— Required action —
Each line in the entries below that holds the word "decide" belongs in the answer.

— Available data —
-- body of B's for-loop over the descending range; state = (most, least)
def pvBodyB (xs : List Int) (s : Int × Int) (p : Int) : Int × Int :=
  if pvHasCol xs p then
    if 2 * pvOnes (pvPos xs) p ≥ (xs.length : Int) then (s.1 * 2 + 1, s.2 * 2)
    else (s.1 * 2, s.2 * 2 + 1)
  else s

def count_bit_freq_alt (bin_numbers : List Int) : Int × Int :=
  (PySem.List.pyRange (((PySem.Int.bitLength (pvCombined bin_numbers) : Nat) : Int) - 1) (-1) (-1)).foldl
    (pvBodyB bin_numbers) (0, 0)

-- ===== PRECONDITION & SPEC =====
def Spec_count_bit_freq (bin_numbers : List Int) (out : Int × Int) : Prop := out = count_bit_freq_alt bin_numbers
instance (bin_numbers : List Int) (out : Int × Int) : Decidable (Spec_count_bit_freq bin_numbers out) := by unfold Spec_count_bit_freq; infer_instance

-- ===== CLAIM (what is proved, stated in full; the proofs are below) =====
def Claim_equal_count_bit_freq : Prop := ∀ (bin_numbers : List Int), Dom_count_bit_freq bin_numbers → Spec_count_bit_freq bin_numbers (count_bit_freq bin_numbers)

-- ===== LEMMAS AND PROOFS =====

-- number of elements with bit q set (positives only)
def pvCnt (xs : List Int) (q : Int) : Nat :=
  xs.countP (fun (num : Int) => decide (0 < num ∧ PySem.Int.band (num >>> q.toNat) 1 ≠ 0))

-- 'this position goes to most' test
def pvB (xs : List Int) (q : Int) : Bool := decide ((pvCnt xs q : Int) * 2 ≥ (xs.length : Int))

-- canonical MSB-first accumulator step (both loops' bodies, arithmetized)
def pvDown (xs : List Int) (ml : Int × Int) (p : Int) : Int × Int :=
  if pvB xs p then (2 * ml.1 + 1, 2 * ml.2) else (2 * ml.1, 2 * ml.2 + 1)

-- the ascending list of positions some positive element has set
def pvL (xs : List Int) : List Int :=
  (PySem.List.pyRange 0 ((PySem.Int.bitLength (pvCombined xs) : Nat) : Int) 1).filter
    (pvHasCol xs)

theorem pvShr1 (n : Int) : n >>> (1 : Nat) = n / 2 := by
  simpa using Int.shiftRight_eq_div_pow n 1

theorem pvLorNat (a : Nat) : 2 * a ||| 1 = 2 * a + 1 := by
  apply Nat.eq_of_testBit_eq
  intro i
  cases i with
  | zero => simp [Nat.testBit_zero]
  | succ j =>
      rw [Nat.testBit_succ, Nat.testBit_succ, Nat.or_div_two]
      norm_num [Nat.mul_add_div, Nat.mul_div_cancel_left]

theorem pvShlTwoMul (m : Int) : m <<< (1 : Nat) = 2 * m := by
  rw [Int.shiftLeft_eq]; ring

theorem pvBorTwoMul (m : Int) (h : 0 ≤ m) : PySem.Int.bor (m <<< (1 : Nat)) 1 = 2 * m + 1 := by
  rw [pvShlTwoMul]
  rw [PySem.Int.bor_of_nonneg (by omega) (by omega)]
  have h2 : (2 * m).toNat = 2 * m.toNat := by omega
  rw [h2]
  show ((2 * m.toNat ||| (1 : Int).toNat : Nat) : Int) = 2 * m + 1
  have h3 : (1 : Int).toNat = 1 := rfl
  rw [h3, pvLorNat]
  omega

-- the loop reaches the bit only if every intermediate shift stays positive
theorem pvPosOfBit (n : Int) (k : Nat) (hn : 0 < n) (hk : 1 ≤ k)
    (hb : PySem.Int.band (n >>> k) 1 ≠ 0) : 0 < n >>> (1 : Nat) := by
  by_contra hcon
  rw [pvShr1] at hcon
  have hn1 : n = 1 := by omega
  subst hn1
  apply hb
  have hp : (1 : Int) < ((2 ^ k : Nat) : Int) := by
    exact_mod_cast Nat.one_lt_two_pow_iff.mpr (by omega)
  have h0 : (1 : Int) >>> k = 0 := by
    rw [Int.shiftRight_eq_div_pow]
    exact Int.ediv_eq_zero_of_lt (by norm_num) hp
  rw [h0, PySem.Int.band_comm]
  exact PySem.Int.band_zero 1

theorem pvShiftShift (n : Int) (i q : Int) (hlt : i < q) :
    (n >>> (1 : Nat)) >>> (q - (i + 1)).toNat = n >>> (q - i).toNat := by
  have h1 : (q - i).toNat = 1 + (q - (i + 1)).toNat := by omega
  rw [h1, Int.shiftRight_add]

-- the loop condition one step in ↔ the loop condition now (at a key other than the current index)
theorem pvCondIff (number index q : Int) (h : 0 < number) (hq : q ≠ index) :
    (0 < number >>> (1 : Nat) ∧ index + 1 ≤ q ∧
      PySem.Int.band ((number >>> (1 : Nat)) >>> (q - (index + 1)).toNat) 1 ≠ 0) ↔
    (0 < number ∧ index ≤ q ∧
      PySem.Int.band (number >>> (q - index).toNat) 1 ≠ 0) := by
  by_cases hlt : index < q
  · rw [pvShiftShift number index q hlt]
    constructor
    · rintro ⟨h1, h2, h3⟩
      have h4 : 2 ≤ number := by rw [pvShr1] at h1; omega
      exact ⟨by omega, by omega, h3⟩
    · rintro ⟨h1, h2, h3⟩
      exact ⟨pvPosOfBit number (q - index).toNat h1 (by omega) h3, by omega, h3⟩
  · constructor
    · rintro ⟨_, h2, _⟩
      exact absurd h2 (by omega)
    · rintro ⟨_, h2, _⟩
      exact absurd h2 (by omega)

-- value of the counts dict after one number
theorem pvBitsLoop_getD (d : PySem.Dict Int Int) (number index q : Int) :
    (pvBitsLoop d number index).getD q 0 =
      d.getD q 0 +
        (if 0 < number ∧ index ≤ q ∧ PySem.Int.band (number >>> (q - index).toNat) 1 ≠ 0
         then 1 else 0) := by
  induction d, number, index using pvBitsLoop.induct with
  | case1 d number index h ih =>
      by_cases hbit : PySem.Int.band number 1 ≠ 0
      · rw [dif_pos hbit] at ih
        rw [pvBitsLoop, dif_pos h, if_pos hbit, ih, PySem.Dict.getD_insert]
        by_cases hq : q = index
        · subst hq
          rw [if_pos rfl]
          have hz : (q - q).toNat = 0 := by omega
          rw [if_neg (by rintro ⟨_, h2, _⟩; omega)]
          rw [if_pos ⟨h, le_refl q, by rw [hz, Int.shiftRight_zero]; exact hbit⟩]
          ring
        · rw [if_neg hq, if_congr (pvCondIff number index q h hq) rfl rfl]
      · rw [dif_neg hbit] at ih
        rw [pvBitsLoop, dif_pos h, if_neg hbit, ih]
        by_cases hq : q = index
        · subst hq
          have hz : (q - q).toNat = 0 := by omega
          rw [if_neg (by rintro ⟨_, h2, _⟩; omega)]
          rw [if_neg (by
            rintro ⟨_, _, h3⟩
            rw [hz, Int.shiftRight_zero] at h3
            exact hbit h3)]
        · rw [if_congr (pvCondIff number index q h hq) rfl rfl]
  | case2 d number index h =>
      rw [pvBitsLoop, dif_neg h, if_neg (by rintro ⟨h1, _, _⟩; exact h h1)]
      ring

theorem pvBitsLoop_mem_keys (d : PySem.Dict Int Int) (number index q : Int) :
    q ∈ (pvBitsLoop d number index).keys ↔
      (0 < number ∧ index ≤ q ∧ PySem.Int.band (number >>> (q - index).toNat) 1 ≠ 0)
        ∨ q ∈ d.keys := by
  induction d, number, index using pvBitsLoop.induct with
  | case1 d number index h ih =>
      by_cases hbit : PySem.Int.band number 1 ≠ 0
      · rw [dif_pos hbit] at ih
        rw [pvBitsLoop, dif_pos h, if_pos hbit, ih, PySem.Dict.mem_keys_insert]
        by_cases hq : q = index
        · subst hq
          have hz : (q - q).toNat = 0 := by omega
          constructor
          · rintro (⟨_, h2, _⟩ | (h1 | h1))
            · omega
            · exact Or.inl ⟨h, le_refl q, by rw [hz, Int.shiftRight_zero]; exact hbit⟩
            · exact Or.inr h1
          · rintro (_ | h1)
            · exact Or.inr (Or.inl rfl)
            · exact Or.inr (Or.inr h1)
        · rw [pvCondIff number index q h hq]
          constructor
          · rintro (h1 | (h1 | h1))
            · exact Or.inl h1
            · exact absurd h1 hq
            · exact Or.inr h1
          · rintro (h1 | h1)
            · exact Or.inl h1
            · exact Or.inr (Or.inr h1)
      · rw [dif_neg hbit] at ih
        rw [pvBitsLoop, dif_pos h, if_neg hbit, ih]
        by_cases hq : q = index
        · subst hq
          have hz : (q - q).toNat = 0 := by omega
          constructor
          · rintro (⟨_, h2, _⟩ | h1)
            · omega
            · exact Or.inr h1
          · rintro (⟨_, _, h3⟩ | h1)
            · rw [hz, Int.shiftRight_zero] at h3
              exact absurd h3 hbit
            · exact Or.inr h1
        · rw [pvCondIff number index q h hq]
  | case2 d number index h =>
      rw [pvBitsLoop, dif_neg h]
      constructor
      · exact fun h1 => Or.inr h1
      · rintro (⟨h1, _, _⟩ | h1)
        · exact absurd h1 h
        · exact h1

theorem pvBitsLoop_nodup (d : PySem.Dict Int Int) (number index : Int) :
    d.keys.Nodup → (pvBitsLoop d number index).keys.Nodup := by
  induction d, number, index using pvBitsLoop.induct with
  | case1 d number index h ih =>
      intro hd
      by_cases hbit : PySem.Int.band number 1 ≠ 0
      · rw [dif_pos hbit] at ih
        rw [pvBitsLoop, dif_pos h, if_pos hbit]
        exact ih (PySem.Dict.nodup_keys_insert _ _ _ hd)
      · rw [dif_neg hbit] at ih
        rw [pvBitsLoop, dif_pos h, if_neg hbit]
        exact ih hd
  | case2 d number index h =>
      intro hd
      rw [pvBitsLoop, dif_neg h]; exact hd

theorem pvCountsAux (xs : List Int) :
    ∀ (d : PySem.Dict Int Int) (q : Int),
      (xs.foldl (fun d n => pvBitsLoop d n 0) d).getD q 0 =
        d.getD q 0 +
          (xs.countP (fun (num : Int) => decide (0 < num ∧ 0 ≤ q ∧
            PySem.Int.band (num >>> q.toNat) 1 ≠ 0)) : Int) := by
  induction xs with
  | nil => intro d q; simp
  | cons n xs ih =>
      intro d q
      rw [List.foldl_cons, ih, List.countP_cons]
      rw [pvBitsLoop_getD d n 0 q]
      have hz : (q - 0).toNat = q.toNat := by omega
      rw [hz]
      by_cases hc : (0 < n ∧ 0 ≤ q ∧ PySem.Int.band (n >>> q.toNat) 1 ≠ 0)
      · rw [if_pos ⟨hc.1, hc.2.1, hc.2.2⟩, if_pos (by simpa using hc)]
        push_cast
        ring
      · rw [if_neg (by rintro ⟨h1, h2, h3⟩; exact hc ⟨h1, h2, h3⟩),
            if_neg (by simpa using hc)]
        push_cast
        ring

— Task output —
  xs.countP (fun (num : Int) => decide (0 < num ∧ PySem.Int.band (num >>> q.toNat) 1 ≠ 0))
def pvB (xs : List Int) (q : Int) : Bool := decide ((pvCnt xs q : Int) * 2 ≥ (xs.length : Int))
          (xs.countP (fun (num : Int) => decide (0 < num ∧ 0 ≤ q ∧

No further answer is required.